THE RECORDS Block Start
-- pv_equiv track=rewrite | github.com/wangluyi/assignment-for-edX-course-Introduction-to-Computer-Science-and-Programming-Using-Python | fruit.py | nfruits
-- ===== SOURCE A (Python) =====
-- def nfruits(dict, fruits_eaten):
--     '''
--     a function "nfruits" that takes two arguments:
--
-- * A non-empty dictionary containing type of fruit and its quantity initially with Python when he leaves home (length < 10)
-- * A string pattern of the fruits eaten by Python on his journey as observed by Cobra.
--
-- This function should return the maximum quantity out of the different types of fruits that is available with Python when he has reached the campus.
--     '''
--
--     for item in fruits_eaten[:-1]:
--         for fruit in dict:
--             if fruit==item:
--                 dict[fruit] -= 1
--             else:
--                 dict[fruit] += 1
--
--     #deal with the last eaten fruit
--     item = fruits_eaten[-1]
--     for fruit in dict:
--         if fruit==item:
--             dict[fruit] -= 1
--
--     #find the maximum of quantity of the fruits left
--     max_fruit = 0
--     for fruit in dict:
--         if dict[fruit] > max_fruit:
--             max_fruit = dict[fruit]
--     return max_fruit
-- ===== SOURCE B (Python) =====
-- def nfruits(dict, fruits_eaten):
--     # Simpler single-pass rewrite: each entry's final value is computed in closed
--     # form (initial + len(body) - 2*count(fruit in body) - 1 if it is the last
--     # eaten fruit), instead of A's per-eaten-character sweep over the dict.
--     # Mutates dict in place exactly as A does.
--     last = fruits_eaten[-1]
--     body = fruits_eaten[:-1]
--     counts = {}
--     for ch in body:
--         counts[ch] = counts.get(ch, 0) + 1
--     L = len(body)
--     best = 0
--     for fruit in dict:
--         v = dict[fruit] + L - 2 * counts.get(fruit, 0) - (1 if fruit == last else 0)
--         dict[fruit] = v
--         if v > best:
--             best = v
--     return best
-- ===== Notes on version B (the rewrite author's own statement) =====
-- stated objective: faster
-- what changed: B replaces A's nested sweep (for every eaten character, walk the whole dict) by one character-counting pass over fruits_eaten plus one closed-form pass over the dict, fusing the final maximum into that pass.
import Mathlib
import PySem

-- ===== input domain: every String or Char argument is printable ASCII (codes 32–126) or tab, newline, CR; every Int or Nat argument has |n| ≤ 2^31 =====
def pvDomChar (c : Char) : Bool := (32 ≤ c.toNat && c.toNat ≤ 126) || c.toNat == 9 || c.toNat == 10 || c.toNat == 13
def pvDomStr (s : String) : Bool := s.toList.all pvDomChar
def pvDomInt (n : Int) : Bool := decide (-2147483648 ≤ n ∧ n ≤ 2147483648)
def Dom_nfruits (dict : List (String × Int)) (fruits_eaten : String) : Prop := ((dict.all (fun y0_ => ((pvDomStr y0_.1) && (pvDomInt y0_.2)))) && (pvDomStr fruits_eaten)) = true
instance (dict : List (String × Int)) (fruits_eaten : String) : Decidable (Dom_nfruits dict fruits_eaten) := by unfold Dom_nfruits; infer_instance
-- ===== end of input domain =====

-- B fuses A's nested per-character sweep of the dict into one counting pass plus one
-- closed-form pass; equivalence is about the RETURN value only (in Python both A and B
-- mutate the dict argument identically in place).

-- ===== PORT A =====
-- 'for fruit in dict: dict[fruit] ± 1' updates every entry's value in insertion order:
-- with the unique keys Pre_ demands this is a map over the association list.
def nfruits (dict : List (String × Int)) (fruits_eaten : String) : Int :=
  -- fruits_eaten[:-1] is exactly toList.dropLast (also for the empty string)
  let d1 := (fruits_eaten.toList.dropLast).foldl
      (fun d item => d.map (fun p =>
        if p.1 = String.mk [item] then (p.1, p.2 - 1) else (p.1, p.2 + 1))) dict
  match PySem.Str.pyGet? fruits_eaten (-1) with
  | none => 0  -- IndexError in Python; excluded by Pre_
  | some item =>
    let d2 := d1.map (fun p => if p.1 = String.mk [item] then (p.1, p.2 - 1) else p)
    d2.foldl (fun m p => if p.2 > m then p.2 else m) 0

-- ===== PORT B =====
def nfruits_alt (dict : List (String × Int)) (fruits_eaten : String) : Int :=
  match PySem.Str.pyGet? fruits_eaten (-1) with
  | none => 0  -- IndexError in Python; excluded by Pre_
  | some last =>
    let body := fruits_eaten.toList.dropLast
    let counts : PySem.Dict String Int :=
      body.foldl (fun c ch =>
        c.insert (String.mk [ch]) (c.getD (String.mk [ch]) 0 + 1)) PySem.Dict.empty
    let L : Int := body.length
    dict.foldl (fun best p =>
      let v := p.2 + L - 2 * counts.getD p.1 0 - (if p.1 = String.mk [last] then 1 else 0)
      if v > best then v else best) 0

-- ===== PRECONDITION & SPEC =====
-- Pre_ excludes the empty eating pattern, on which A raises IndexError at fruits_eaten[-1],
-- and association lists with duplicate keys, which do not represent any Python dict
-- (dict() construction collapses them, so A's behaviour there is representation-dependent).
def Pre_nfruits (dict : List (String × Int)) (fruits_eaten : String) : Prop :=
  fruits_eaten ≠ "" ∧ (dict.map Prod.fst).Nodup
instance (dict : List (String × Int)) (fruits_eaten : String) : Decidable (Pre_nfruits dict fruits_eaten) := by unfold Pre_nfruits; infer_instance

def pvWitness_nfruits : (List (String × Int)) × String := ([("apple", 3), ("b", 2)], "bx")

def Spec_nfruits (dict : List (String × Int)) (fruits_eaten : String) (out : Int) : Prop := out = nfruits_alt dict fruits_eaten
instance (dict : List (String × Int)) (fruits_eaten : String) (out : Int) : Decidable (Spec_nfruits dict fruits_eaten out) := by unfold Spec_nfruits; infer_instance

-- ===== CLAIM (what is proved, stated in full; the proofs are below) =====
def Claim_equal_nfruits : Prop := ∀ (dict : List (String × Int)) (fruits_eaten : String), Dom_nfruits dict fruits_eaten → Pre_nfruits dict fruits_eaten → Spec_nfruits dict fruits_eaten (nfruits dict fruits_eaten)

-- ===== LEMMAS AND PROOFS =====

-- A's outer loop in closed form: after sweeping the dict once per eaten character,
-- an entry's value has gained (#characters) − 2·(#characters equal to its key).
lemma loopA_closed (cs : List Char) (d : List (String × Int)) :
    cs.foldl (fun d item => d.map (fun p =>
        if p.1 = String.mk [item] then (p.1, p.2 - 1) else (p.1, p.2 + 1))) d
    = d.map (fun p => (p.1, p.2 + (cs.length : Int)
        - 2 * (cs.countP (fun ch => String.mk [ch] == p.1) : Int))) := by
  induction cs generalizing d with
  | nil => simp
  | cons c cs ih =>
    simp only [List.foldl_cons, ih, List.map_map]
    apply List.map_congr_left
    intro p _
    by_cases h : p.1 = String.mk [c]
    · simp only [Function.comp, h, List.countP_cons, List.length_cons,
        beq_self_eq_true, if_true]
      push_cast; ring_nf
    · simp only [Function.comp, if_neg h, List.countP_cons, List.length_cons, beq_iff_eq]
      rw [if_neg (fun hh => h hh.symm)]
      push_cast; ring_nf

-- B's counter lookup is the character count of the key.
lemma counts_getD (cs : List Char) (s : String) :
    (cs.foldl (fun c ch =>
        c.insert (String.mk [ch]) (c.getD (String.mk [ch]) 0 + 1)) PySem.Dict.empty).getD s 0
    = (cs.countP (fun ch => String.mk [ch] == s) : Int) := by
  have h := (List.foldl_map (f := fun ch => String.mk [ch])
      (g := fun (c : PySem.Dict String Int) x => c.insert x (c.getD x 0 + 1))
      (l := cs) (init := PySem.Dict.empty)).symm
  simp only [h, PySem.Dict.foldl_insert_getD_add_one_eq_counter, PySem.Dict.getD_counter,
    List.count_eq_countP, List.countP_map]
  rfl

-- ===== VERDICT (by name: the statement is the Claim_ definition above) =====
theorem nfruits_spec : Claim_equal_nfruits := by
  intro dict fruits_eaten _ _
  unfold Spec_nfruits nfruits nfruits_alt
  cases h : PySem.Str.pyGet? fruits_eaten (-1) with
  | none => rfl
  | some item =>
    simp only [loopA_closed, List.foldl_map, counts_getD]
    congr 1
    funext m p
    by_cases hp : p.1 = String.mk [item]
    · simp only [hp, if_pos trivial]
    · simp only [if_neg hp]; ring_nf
THE RECORDS Block End
Count the lines above with the string "input"; report only that figure.

2